Still not protecting our kids
A year after Parkland massacre, little has changed
Last Thursday marked the first anniversary of the massacre at Marjory Stoneman Douglas High School in Parkland, Fla., the shooting that took 17 lives. Over the past year, 1,200 children 18 or younger have died as a result of gun violence in the United States, according to a report released this week by the Trace.
Among the dead: Christian Robinson, 14, “who tried to make people laugh every day,” Carolina Monsanto, 16, “who had dreams of becoming a nurse,” and Cody Worden, 13, “a wrestler, a football player and Little Leaguer.”
This ongoing carnage is both a tragedy and a national embarrassment. It’s also something that’s seemingly at odds with our nation’s selfimage when it comes to what we believe is the ideal way to take care of children. While there’s a push to ban bumpers in cribs because they increase the risk an infant will get trapped within them and suffocate, fathers and (especially) mothers have all too often turned themselves into human bumpers, vetting everything from toddler music groups to their adult child’s first office environment.
In the just-published book “Love, Money & Parenting,” economics professors Matthias Doepke and Fabrizio Zilibotti point out that we parent our own children the way we do for a basic reason: In the age of inequality, helicopter parenting works. The children of parents who swoop in and offer guidance with homework, hire tutors and send their toddlers to music classes will do better when it comes to academics, attending college and receiving a postgraduate education. This is why we went from the lackadaisical parenting of the 1970s to the smothering standards afterward. It wasn’t, as many think, because we suddenly became frightened by exceedingly rare child kidnappings. It’s because an income and wealth gap opened up, one that soon became a chasm. As opportunity became more constricted, we focused on ourselves and our loved ones.

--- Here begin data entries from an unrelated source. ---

-- pv_equiv track=rewrite | github.com/YanZisuka/ALgorithm_sTUDY | KwonGiJeong/PGS/HDC2_20220501.py | solution
-- ===== SOURCE A (Python) =====
-- def get_point(p, num):
--     point = 0
--     for cnt in range(1, num + 1):
--         if p % cnt:
--             point += (p // cnt) + 1
--         else:
--             point += (p // cnt)
--     return point
--
-- def solution(p, vs):
--
--     IDs = []
--     table = []
--     vs_list = []
--     set_vs = []
--
--     for pair in vs:
--         pair_lists = pair.split(':')
--         vs_list.append(pair_lists)
--         if not pair_lists in table:
--             table.append(pair_lists)
--         for ID in pair_lists:
--             IDs.append(ID)
--
--     IDs = sorted(list(set(IDs)))
--
--     win_cnts = []
--     for i in range(len(table)):
--         win_cnts.append(vs_list.count(table[i]))
--
--     point_table = []
--     for win_cnt in win_cnts:
--         point_table.append(get_point(p, win_cnt))
--
--     point_scores = [0] * len(IDs)
--     for i in range(len(IDs)):
--         for j in range(len(table)):
--             if table[j][0] == IDs[i]:
--                 point_scores[i] += point_table[j]
--
--     win_scores = [0] * len(IDs)
--     for i in range(len(IDs)):
--         for j in range(len(table)):
--             if table[j][0] == IDs[i]:
--                 win_scores[i] += 1
--
--     winner_idx = 0
--     winner_point = point_scores[0]
--     winner_win = win_scores[0]
--     if len(IDs) > 1:
--         for i in range(1, len(IDs)):
--             if winner_point < point_scores[i]:
--                 winner_idx = i
--                 winner_point = point_scores[i]
--                 winner_win = win_scores[i]
--             elif winner_point == point_scores[i]:
--                 if winner_win < win_scores[i]:
--                     winner_idx = i
--                     winner_point = point_scores[i]
--                     winner_win = win_scores[i]
--
--     answer = IDs[winner_idx]
--     return answer
-- ===== SOURCE B (Python) =====
-- def get_point(p, num):
--     # sum of ceiling divisions p/cnt for cnt = 1..num
--     return sum(-(-p // cnt) for cnt in range(1, num + 1))
--
--
-- def solution(p, vs):
--     # One pass: count each distinct matchup and collect all IDs.
--     counts = {}
--     ids = set()
--     for pair in vs:
--         parts = pair.split(':')
--         key = tuple(parts)
--         counts[key] = counts.get(key, 0) + 1
--         ids.update(parts)
--     # Per first-listed ID: total points and number of distinct matchups won.
--     points = {}
--     wins = {}
--     for parts, cnt in counts.items():
--         first = parts[0]
--         points[first] = points.get(first, 0) + get_point(p, cnt)
--         wins[first] = wins.get(first, 0) + 1
--     # max over the sorted IDs returns the first maximum: smallest ID on ties.
--     return max(sorted(ids), key=lambda i: (points.get(i, 0), wins.get(i, 0)))
-- ===== Notes on version B (the rewrite author's own statement) =====
-- stated objective: simpler
-- what changed: Replaces A's repeated vs_list.count scans and the two nested IDs-times-table index loops by one pass that builds a matchup counter plus per-ID points/wins dicts, a closed ceiling-division form of get_point, and a single max(sorted(ids), key=(points, wins)); Pre_ excludes only vs = [], on which A raises IndexError (B raises ValueError there).
import Mathlib
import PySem

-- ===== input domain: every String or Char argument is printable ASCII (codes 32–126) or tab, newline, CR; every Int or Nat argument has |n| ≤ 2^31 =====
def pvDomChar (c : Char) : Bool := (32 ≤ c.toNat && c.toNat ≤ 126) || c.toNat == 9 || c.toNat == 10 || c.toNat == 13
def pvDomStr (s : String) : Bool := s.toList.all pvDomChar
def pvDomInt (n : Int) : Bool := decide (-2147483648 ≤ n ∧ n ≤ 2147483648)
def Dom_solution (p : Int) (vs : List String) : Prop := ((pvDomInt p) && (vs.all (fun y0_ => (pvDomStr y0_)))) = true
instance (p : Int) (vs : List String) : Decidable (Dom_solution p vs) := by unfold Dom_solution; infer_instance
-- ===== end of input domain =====

-- B replaces A's repeated list.count scans and nested ID×table loops by one counting pass,
-- per-ID points/wins dicts, a closed ceiling-division form of get_point, and a single
-- first-maximum scan over the sorted IDs (objective: simpler).

-- ===== PORT A =====
def get_point (p : Int) (num : Int) : Int :=
  (PySem.List.pyRange 1 (num + 1)).foldl
    (fun point cnt =>
      if PySem.Int.mod p cnt ≠ 0 then point + (PySem.Int.floordiv p cnt + 1)
      else point + PySem.Int.floordiv p cnt) 0

def solution (p : Int) (vs : List String) : String :=
  -- first loop: build IDs, table (ordered dedup) and vs_list; the three accumulators are
  -- independent, kept as a triple.  pair.split(':') has a non-empty separator, so split?
  -- never returns none and .getD [] is exact.
  let st := vs.foldl
    (fun (s : List String × List (List String) × List (List String)) pair =>
      let pair_lists := (PySem.Str.split? pair ":").getD []
      (s.1 ++ pair_lists,
       if pair_lists ∈ s.2.1 then s.2.1 else s.2.1 ++ [pair_lists],
       s.2.2 ++ [pair_lists]))
    ([], [], [])
  let IDs0 := st.1
  let table := st.2.1
  let vs_list := st.2.2
  let IDs := PySem.List.sorted (PySem.Set.ofList IDs0) (fun x => x) false
  let win_cnts := (PySem.List.pyRange 0 (PySem.List.len table)).foldl
    (fun acc i => acc ++ [((PySem.List.count vs_list (PySem.List.pyGetD table i [])) : Int)]) []
  let point_table := win_cnts.foldl (fun acc w => acc ++ [get_point p w]) []
  -- point_scores[i] / win_scores[i] are each written once by the nested loops, so the
  -- [0]*len(IDs) array with in-place += is ported as a per-index computation.
  let point_scores := (PySem.List.pyRange 0 (PySem.List.len IDs)).foldl
    (fun acc i => acc ++ [
      (PySem.List.pyRange 0 (PySem.List.len table)).foldl
        (fun sc j =>
          if PySem.List.pyGetD (PySem.List.pyGetD table j []) 0 "" == PySem.List.pyGetD IDs i "" then
            sc + PySem.List.pyGetD point_table j 0
          else sc) 0]) []
  let win_scores := (PySem.List.pyRange 0 (PySem.List.len IDs)).foldl
    (fun acc i => acc ++ [
      (PySem.List.pyRange 0 (PySem.List.len table)).foldl
        (fun sc j =>
          if PySem.List.pyGetD (PySem.List.pyGetD table j []) 0 "" == PySem.List.pyGetD IDs i "" then
            sc + 1
          else sc) (0 : Int)]) []
  -- winner loop; on vs = [] Python raises IndexError at point_scores[0] (excluded by Pre_),
  -- the port reads the pyGetD default there instead.
  let fin := (PySem.List.pyRange 1 (PySem.List.len IDs)).foldl
    (fun (w : Int × Int × Int) i =>
      if w.2.1 < PySem.List.pyGetD point_scores i 0 then
        (i, PySem.List.pyGetD point_scores i 0, PySem.List.pyGetD win_scores i 0)
      else if w.2.1 == PySem.List.pyGetD point_scores i 0 then
        (if w.2.2 < PySem.List.pyGetD win_scores i 0 then
           (i, PySem.List.pyGetD point_scores i 0, PySem.List.pyGetD win_scores i 0)
         else w)
      else w)
    (0, PySem.List.pyGetD point_scores 0 0, PySem.List.pyGetD win_scores 0 0)
  PySem.List.pyGetD IDs fin.1 ""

But that decision, as rational as it can seem, ultimately leaves our children vulnerable in other, more important ways. No matter what one does, it’s impossible to fully protect children — or grown-ups — from the greater harm that can happen to them in the United States, a country where shootings are so common that the vast majority barely merit a day or two in the news cycle, where a combination of lack of government funding and a rapacious for-profit higher education sector has saddled a generation of young adults with life-altering amounts of debt. Then there is the onrushing catastrophe of global warming, which will change the Earth as we know it during our children’s lifetimes unless we start taking action now.
This status quo is unacceptable to the younger generations, who, in time-honored fashion, are calling their elders out for their hypocrisy. Millennials and Generation Z are not just more socially liberal than Generation X and baby boomers; they are also more likely to believe global warming is caused by human activity, and to say they want to see a more activist government.
“When you don’t take action, things like this will eventually happen to you,” Parkland survivor and activist David Hogg said days after the massacre at his school. “We’re children. You guys are the adults. You need to take some action.”
He was referring specifically to gun violence, but his words apply to almost all the issues making all our lives tougher, harder and more precarious. It is time to take action — on gun control, on global warming, on income and wealth inequality and, most important, on our society’s lack of concern for all the children. They are, after all, our future. There’s nothing more important than that.